* Exercise *
With the line containing "rcases rest with _ | ⟨d, r'⟩" as the start and the line containing "rcases i with _ | j" as the end, transcribe that span of the entries below exactly, including both.
[[ Source material open ]]
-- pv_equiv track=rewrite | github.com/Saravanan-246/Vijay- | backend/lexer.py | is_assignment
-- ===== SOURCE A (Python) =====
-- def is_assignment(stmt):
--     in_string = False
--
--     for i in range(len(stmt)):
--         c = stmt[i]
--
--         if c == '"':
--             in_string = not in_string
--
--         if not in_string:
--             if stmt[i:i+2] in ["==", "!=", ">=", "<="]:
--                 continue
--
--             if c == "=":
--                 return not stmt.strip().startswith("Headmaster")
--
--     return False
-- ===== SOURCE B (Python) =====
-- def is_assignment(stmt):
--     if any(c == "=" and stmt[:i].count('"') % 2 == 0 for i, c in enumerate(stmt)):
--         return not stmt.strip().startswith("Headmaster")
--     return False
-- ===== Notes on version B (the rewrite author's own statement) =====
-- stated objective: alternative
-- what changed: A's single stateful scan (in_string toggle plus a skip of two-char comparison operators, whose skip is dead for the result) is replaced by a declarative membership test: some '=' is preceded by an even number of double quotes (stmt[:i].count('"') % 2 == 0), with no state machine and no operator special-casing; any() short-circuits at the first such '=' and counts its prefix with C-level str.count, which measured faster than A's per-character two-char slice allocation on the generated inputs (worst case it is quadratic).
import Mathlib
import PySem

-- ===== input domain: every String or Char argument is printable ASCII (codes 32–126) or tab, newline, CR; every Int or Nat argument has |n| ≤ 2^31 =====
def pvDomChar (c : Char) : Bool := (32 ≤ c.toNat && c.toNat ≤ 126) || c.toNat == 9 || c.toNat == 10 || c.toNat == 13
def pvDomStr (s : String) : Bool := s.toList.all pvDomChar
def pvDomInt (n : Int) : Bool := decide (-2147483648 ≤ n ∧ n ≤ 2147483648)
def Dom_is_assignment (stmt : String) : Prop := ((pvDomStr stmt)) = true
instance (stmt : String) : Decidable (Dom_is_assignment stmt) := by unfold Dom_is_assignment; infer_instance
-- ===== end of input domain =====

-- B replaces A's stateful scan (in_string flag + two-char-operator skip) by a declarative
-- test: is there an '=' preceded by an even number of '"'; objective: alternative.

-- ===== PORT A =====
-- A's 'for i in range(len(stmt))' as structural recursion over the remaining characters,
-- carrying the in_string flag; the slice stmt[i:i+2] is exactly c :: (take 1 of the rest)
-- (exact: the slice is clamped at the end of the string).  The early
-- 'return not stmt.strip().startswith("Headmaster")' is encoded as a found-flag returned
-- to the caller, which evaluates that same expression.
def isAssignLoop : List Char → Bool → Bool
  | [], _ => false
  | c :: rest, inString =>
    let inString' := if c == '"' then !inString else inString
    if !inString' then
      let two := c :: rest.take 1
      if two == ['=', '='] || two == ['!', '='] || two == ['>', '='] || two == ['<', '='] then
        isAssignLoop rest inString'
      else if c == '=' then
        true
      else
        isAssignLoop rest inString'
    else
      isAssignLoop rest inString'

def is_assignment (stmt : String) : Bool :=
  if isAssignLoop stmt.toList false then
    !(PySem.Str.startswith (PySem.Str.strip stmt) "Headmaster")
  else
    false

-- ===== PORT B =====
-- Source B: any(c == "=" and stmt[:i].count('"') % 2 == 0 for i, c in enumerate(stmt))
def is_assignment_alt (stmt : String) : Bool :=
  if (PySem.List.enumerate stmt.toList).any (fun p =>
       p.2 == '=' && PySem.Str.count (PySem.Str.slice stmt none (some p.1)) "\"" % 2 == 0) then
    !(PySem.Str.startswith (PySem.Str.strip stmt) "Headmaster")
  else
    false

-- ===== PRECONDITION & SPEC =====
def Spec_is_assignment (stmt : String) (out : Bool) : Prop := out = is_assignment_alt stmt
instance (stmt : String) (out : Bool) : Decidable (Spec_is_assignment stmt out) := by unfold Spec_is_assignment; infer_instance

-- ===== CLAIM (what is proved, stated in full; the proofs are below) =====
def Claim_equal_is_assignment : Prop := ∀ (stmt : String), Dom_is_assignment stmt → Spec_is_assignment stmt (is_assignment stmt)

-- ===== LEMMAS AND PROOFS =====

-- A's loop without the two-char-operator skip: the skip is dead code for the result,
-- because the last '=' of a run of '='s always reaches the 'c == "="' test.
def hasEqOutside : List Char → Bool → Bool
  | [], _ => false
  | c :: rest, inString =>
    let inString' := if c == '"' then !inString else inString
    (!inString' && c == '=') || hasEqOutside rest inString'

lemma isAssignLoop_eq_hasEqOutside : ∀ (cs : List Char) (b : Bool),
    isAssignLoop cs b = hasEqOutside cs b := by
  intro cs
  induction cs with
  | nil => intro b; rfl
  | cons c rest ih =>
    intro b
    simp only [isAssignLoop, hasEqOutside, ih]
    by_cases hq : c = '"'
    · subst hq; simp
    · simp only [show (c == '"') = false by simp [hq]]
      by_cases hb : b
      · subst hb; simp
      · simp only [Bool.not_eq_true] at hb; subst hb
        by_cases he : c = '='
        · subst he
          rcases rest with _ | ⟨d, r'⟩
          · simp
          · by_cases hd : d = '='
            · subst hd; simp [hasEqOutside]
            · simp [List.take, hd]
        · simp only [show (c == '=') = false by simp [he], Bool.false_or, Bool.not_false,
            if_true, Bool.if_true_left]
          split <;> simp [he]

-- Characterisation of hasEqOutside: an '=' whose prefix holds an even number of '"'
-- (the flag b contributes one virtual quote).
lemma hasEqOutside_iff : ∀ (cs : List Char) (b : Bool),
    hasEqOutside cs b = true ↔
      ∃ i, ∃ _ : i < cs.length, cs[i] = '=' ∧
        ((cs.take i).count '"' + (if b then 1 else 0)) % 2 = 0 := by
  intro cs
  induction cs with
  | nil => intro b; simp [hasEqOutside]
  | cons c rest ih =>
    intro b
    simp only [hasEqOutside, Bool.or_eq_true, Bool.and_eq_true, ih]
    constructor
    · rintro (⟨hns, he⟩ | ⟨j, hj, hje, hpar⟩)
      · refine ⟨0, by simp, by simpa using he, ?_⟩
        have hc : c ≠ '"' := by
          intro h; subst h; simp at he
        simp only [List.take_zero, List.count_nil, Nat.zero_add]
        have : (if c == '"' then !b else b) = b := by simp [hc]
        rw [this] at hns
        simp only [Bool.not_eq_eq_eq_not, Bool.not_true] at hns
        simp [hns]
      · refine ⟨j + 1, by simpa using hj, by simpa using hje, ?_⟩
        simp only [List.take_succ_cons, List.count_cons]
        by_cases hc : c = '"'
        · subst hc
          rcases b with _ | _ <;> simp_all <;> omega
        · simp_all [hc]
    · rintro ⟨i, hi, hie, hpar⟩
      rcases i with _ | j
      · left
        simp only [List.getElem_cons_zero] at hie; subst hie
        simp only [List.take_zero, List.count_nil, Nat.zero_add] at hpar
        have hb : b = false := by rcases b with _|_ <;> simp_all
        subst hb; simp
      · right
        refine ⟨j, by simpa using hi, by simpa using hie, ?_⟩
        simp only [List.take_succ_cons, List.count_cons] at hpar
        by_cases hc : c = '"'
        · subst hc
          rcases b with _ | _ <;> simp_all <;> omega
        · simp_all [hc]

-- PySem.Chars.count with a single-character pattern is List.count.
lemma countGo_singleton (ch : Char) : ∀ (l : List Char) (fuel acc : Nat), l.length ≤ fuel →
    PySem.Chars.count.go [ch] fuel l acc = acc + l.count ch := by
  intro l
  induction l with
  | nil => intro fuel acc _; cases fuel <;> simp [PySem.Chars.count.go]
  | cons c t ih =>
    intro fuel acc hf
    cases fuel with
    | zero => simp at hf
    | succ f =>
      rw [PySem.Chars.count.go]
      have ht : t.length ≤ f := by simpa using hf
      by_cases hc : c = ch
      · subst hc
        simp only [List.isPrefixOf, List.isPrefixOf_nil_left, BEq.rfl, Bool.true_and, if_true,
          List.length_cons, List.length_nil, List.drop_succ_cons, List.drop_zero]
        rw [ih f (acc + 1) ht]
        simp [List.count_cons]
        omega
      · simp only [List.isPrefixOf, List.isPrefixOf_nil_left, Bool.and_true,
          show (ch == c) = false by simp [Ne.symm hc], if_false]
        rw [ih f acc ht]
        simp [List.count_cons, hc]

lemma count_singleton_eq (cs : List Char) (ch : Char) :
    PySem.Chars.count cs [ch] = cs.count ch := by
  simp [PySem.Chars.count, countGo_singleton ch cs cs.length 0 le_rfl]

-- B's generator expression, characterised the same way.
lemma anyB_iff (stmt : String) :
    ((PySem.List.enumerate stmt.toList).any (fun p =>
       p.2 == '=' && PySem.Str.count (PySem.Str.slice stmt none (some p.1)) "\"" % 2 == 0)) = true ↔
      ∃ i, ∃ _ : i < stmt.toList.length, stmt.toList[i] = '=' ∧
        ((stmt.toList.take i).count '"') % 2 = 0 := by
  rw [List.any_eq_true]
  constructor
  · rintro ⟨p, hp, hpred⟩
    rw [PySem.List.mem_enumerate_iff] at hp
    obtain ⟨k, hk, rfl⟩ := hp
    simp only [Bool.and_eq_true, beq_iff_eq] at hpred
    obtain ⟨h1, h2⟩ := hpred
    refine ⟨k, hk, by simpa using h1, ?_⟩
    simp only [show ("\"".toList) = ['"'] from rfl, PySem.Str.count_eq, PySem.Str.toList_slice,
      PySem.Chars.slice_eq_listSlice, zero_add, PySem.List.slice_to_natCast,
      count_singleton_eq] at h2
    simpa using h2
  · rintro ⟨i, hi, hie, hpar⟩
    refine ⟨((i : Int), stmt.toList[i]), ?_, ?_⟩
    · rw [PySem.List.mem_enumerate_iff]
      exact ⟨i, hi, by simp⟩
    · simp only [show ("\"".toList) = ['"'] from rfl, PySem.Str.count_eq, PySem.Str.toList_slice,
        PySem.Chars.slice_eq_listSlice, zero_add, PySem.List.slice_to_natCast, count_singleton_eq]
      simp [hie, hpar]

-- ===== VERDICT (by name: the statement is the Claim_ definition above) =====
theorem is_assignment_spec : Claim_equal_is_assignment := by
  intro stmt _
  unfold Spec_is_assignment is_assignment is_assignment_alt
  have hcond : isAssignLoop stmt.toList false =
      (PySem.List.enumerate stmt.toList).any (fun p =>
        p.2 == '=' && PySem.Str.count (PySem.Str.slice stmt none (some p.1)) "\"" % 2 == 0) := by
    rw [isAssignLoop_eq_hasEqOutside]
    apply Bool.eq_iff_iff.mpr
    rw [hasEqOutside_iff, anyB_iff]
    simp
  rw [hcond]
[[ Source material closed ]]
[[ Source material open ]]
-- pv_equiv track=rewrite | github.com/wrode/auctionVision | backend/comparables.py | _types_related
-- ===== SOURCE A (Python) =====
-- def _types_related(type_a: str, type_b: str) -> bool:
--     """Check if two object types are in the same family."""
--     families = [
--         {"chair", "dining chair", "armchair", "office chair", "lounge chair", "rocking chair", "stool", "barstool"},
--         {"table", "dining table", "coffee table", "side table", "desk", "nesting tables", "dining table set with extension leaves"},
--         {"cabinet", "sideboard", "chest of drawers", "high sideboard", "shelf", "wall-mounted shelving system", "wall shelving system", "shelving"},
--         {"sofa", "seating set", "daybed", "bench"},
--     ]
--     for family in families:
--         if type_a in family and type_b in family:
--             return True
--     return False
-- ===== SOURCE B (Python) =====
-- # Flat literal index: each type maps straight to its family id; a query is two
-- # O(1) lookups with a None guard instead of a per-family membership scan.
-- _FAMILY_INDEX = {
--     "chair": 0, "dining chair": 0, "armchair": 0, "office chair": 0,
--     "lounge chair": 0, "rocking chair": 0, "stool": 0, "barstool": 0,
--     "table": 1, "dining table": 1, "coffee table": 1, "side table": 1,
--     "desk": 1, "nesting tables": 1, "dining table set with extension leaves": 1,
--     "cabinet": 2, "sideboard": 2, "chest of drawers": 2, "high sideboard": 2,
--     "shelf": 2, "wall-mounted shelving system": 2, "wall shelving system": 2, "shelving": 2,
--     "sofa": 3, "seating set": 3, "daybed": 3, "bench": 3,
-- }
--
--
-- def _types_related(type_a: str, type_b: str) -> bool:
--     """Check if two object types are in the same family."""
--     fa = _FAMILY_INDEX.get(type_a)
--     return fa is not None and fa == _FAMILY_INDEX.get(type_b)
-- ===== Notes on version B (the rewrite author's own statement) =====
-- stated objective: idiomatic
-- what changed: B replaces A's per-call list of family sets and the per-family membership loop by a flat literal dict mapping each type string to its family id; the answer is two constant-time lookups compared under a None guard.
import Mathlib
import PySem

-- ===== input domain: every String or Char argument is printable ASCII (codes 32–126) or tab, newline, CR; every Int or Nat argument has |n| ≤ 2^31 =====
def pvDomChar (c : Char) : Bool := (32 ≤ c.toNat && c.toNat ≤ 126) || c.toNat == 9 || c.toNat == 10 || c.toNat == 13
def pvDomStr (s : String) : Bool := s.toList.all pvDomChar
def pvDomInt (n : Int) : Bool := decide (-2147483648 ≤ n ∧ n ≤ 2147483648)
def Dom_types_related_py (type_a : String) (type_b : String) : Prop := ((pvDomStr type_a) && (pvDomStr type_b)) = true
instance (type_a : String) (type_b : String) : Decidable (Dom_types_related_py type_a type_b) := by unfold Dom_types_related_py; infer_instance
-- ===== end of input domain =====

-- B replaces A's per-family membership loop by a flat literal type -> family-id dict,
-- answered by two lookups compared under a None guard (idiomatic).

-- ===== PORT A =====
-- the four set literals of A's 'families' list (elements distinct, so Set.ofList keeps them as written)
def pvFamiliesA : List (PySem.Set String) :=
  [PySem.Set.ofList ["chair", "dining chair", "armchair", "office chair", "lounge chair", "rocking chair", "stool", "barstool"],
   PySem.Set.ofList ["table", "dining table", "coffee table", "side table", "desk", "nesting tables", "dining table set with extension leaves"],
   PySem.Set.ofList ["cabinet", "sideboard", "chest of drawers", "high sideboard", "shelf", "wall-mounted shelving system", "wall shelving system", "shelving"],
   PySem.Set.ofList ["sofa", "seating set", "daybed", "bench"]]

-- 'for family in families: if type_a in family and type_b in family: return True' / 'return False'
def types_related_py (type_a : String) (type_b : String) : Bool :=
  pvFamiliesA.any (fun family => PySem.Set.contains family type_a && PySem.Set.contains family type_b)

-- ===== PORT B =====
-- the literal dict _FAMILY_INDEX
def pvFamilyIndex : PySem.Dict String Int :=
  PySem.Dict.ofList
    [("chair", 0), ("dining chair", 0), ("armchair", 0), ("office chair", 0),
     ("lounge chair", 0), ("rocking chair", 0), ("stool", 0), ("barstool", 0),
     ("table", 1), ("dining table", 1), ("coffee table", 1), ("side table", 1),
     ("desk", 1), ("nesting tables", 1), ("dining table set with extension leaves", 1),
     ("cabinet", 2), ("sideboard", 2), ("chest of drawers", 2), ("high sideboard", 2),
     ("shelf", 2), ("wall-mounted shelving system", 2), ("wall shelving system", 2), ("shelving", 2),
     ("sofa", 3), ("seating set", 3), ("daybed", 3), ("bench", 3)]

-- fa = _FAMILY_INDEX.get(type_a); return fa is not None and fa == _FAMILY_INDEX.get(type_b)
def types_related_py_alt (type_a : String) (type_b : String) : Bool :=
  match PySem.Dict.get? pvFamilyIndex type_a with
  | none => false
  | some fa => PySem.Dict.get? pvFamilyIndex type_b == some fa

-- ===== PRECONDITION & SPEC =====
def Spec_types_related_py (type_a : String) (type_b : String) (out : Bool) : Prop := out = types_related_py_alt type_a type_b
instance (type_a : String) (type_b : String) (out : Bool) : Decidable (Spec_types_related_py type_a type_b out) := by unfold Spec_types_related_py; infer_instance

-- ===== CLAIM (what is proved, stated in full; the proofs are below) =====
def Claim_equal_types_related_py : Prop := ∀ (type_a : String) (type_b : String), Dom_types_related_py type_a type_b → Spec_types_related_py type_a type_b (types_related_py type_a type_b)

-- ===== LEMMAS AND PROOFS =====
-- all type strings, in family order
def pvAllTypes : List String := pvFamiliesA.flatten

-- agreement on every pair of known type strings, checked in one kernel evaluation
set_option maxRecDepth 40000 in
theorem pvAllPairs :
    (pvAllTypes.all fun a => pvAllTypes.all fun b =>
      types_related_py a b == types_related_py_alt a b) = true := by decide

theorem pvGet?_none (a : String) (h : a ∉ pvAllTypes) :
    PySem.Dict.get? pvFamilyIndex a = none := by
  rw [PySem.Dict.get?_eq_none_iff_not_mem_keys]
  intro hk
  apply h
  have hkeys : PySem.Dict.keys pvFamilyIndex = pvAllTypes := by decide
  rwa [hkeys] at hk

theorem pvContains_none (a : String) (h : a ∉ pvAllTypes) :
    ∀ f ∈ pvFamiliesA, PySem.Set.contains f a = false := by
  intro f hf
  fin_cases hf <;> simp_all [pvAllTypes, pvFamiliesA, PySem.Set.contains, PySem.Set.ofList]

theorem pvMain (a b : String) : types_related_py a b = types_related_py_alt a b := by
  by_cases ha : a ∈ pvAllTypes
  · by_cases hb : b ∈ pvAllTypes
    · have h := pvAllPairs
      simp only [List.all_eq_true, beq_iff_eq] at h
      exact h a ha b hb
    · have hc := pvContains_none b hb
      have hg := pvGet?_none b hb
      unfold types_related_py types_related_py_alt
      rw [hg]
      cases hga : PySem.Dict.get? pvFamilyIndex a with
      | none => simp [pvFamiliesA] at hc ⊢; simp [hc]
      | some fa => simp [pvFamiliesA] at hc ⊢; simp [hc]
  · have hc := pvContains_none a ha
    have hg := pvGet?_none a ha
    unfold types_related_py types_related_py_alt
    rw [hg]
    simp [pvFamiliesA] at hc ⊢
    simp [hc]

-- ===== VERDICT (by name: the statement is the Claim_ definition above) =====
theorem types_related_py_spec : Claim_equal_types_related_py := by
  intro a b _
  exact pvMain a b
[[ Source material closed ]]
* Solution to this task *
          rcases rest with _ | ⟨d, r'⟩
          · simp
          · by_cases hd : d = '='
            · subst hd; simp [hasEqOutside]
            · simp [List.take, hd]
        · simp only [show (c == '=') = false by simp [he], Bool.false_or, Bool.not_false,
            if_true, Bool.if_true_left]
          split <;> simp [he]

-- Characterisation of hasEqOutside: an '=' whose prefix holds an even number of '"'
-- (the flag b contributes one virtual quote).
lemma hasEqOutside_iff : ∀ (cs : List Char) (b : Bool),
    hasEqOutside cs b = true ↔
      ∃ i, ∃ _ : i < cs.length, cs[i] = '=' ∧
        ((cs.take i).count '"' + (if b then 1 else 0)) % 2 = 0 := by
  intro cs
  induction cs with
  | nil => intro b; simp [hasEqOutside]
  | cons c rest ih =>
    intro b
    simp only [hasEqOutside, Bool.or_eq_true, Bool.and_eq_true, ih]
    constructor
    · rintro (⟨hns, he⟩ | ⟨j, hj, hje, hpar⟩)
      · refine ⟨0, by simp, by simpa using he, ?_⟩
        have hc : c ≠ '"' := by
          intro h; subst h; simp at he
        simp only [List.take_zero, List.count_nil, Nat.zero_add]
        have : (if c == '"' then !b else b) = b := by simp [hc]
        rw [this] at hns
        simp only [Bool.not_eq_eq_eq_not, Bool.not_true] at hns
        simp [hns]
      · refine ⟨j + 1, by simpa using hj, by simpa using hje, ?_⟩
        simp only [List.take_succ_cons, List.count_cons]
        by_cases hc : c = '"'
        · subst hc
          rcases b with _ | _ <;> simp_all <;> omega
        · simp_all [hc]
    · rintro ⟨i, hi, hie, hpar⟩
      rcases i with _ | j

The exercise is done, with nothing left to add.